# AVAILABLE DATA
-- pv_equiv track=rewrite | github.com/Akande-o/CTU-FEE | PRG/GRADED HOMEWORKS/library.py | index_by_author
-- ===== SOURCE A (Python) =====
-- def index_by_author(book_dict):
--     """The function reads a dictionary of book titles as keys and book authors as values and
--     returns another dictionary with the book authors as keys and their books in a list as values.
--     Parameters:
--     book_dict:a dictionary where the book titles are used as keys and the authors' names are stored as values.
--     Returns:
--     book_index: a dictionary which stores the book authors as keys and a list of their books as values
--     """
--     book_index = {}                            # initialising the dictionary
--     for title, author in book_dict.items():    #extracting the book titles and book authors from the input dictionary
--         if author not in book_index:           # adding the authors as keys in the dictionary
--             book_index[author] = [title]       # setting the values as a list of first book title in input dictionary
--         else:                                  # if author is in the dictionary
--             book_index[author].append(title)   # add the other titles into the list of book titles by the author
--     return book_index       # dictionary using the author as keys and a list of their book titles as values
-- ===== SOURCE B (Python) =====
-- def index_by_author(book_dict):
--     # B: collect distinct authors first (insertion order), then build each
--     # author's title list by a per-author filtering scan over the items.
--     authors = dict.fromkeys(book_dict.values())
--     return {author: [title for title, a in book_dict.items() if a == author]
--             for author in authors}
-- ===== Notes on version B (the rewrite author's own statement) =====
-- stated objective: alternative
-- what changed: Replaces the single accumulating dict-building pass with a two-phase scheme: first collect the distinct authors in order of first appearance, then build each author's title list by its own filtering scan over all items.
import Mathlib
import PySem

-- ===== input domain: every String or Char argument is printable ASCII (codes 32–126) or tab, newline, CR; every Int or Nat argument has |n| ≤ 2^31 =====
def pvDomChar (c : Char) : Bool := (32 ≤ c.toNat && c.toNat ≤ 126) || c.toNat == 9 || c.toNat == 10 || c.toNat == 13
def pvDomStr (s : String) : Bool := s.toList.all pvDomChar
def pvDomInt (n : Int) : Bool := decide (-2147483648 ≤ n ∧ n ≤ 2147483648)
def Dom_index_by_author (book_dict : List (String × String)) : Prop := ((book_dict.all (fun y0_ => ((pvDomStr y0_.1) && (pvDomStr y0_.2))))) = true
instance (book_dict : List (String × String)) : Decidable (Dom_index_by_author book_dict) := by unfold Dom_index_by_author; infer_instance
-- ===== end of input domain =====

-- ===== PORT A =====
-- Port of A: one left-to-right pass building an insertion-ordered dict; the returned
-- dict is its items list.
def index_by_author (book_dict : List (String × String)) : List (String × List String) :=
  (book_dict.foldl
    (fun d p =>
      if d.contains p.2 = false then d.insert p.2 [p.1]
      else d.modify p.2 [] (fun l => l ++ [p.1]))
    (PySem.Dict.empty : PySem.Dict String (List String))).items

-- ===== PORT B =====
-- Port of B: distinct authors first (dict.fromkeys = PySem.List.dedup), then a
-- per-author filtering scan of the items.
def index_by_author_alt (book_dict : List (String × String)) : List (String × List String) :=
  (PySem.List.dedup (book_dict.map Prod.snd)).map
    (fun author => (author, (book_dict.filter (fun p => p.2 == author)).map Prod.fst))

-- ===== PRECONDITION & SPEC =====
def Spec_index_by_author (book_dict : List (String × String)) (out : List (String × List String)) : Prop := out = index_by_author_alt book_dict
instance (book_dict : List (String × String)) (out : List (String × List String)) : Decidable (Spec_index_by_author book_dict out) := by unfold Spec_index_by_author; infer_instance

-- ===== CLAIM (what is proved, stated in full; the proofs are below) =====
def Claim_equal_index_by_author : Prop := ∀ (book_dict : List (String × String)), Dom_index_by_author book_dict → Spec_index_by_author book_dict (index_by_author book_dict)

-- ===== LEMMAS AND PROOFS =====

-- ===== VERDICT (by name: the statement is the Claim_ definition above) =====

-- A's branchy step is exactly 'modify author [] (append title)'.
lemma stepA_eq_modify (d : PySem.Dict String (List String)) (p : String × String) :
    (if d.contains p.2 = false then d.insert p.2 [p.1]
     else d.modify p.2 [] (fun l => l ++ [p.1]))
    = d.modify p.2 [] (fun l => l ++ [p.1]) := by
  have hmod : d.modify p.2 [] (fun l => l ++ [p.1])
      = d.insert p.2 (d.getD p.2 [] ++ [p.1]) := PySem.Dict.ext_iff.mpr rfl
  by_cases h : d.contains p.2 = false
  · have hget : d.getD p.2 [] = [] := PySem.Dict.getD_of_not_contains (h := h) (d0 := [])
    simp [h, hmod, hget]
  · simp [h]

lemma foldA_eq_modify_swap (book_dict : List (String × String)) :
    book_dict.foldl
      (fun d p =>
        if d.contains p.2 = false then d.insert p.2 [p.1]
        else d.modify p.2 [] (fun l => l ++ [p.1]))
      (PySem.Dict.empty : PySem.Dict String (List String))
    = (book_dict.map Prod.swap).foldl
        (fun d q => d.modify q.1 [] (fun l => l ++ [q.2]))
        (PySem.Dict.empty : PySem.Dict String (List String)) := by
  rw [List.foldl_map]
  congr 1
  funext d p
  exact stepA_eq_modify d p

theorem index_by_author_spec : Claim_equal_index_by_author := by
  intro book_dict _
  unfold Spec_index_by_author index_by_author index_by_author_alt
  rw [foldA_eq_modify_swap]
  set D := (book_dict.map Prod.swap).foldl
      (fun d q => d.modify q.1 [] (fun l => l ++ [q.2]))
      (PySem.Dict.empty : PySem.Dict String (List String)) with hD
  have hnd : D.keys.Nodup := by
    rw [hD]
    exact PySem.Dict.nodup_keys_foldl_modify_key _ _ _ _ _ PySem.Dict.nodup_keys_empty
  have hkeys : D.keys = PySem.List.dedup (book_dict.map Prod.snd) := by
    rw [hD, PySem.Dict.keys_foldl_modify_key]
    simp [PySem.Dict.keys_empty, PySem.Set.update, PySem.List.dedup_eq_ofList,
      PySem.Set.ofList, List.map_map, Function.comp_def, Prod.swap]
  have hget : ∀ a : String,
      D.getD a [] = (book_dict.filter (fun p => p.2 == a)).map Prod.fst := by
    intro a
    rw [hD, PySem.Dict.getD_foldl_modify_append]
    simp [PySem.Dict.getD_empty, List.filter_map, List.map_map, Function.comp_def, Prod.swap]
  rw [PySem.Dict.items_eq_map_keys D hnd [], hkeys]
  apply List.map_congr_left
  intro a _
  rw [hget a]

# PROBLEM DESCRIPTION
All lines of the listing that contain the word "titles" should be copied out.

# RESPONSE AREA
--     """The function reads a dictionary of book titles as keys and book authors as values and
--     book_dict:a dictionary where the book titles are used as keys and the authors' names are stored as values.
--     for title, author in book_dict.items():    #extracting the book titles and book authors from the input dictionary
--             book_index[author].append(title)   # add the other titles into the list of book titles by the author
--     return book_index       # dictionary using the author as keys and a list of their book titles as values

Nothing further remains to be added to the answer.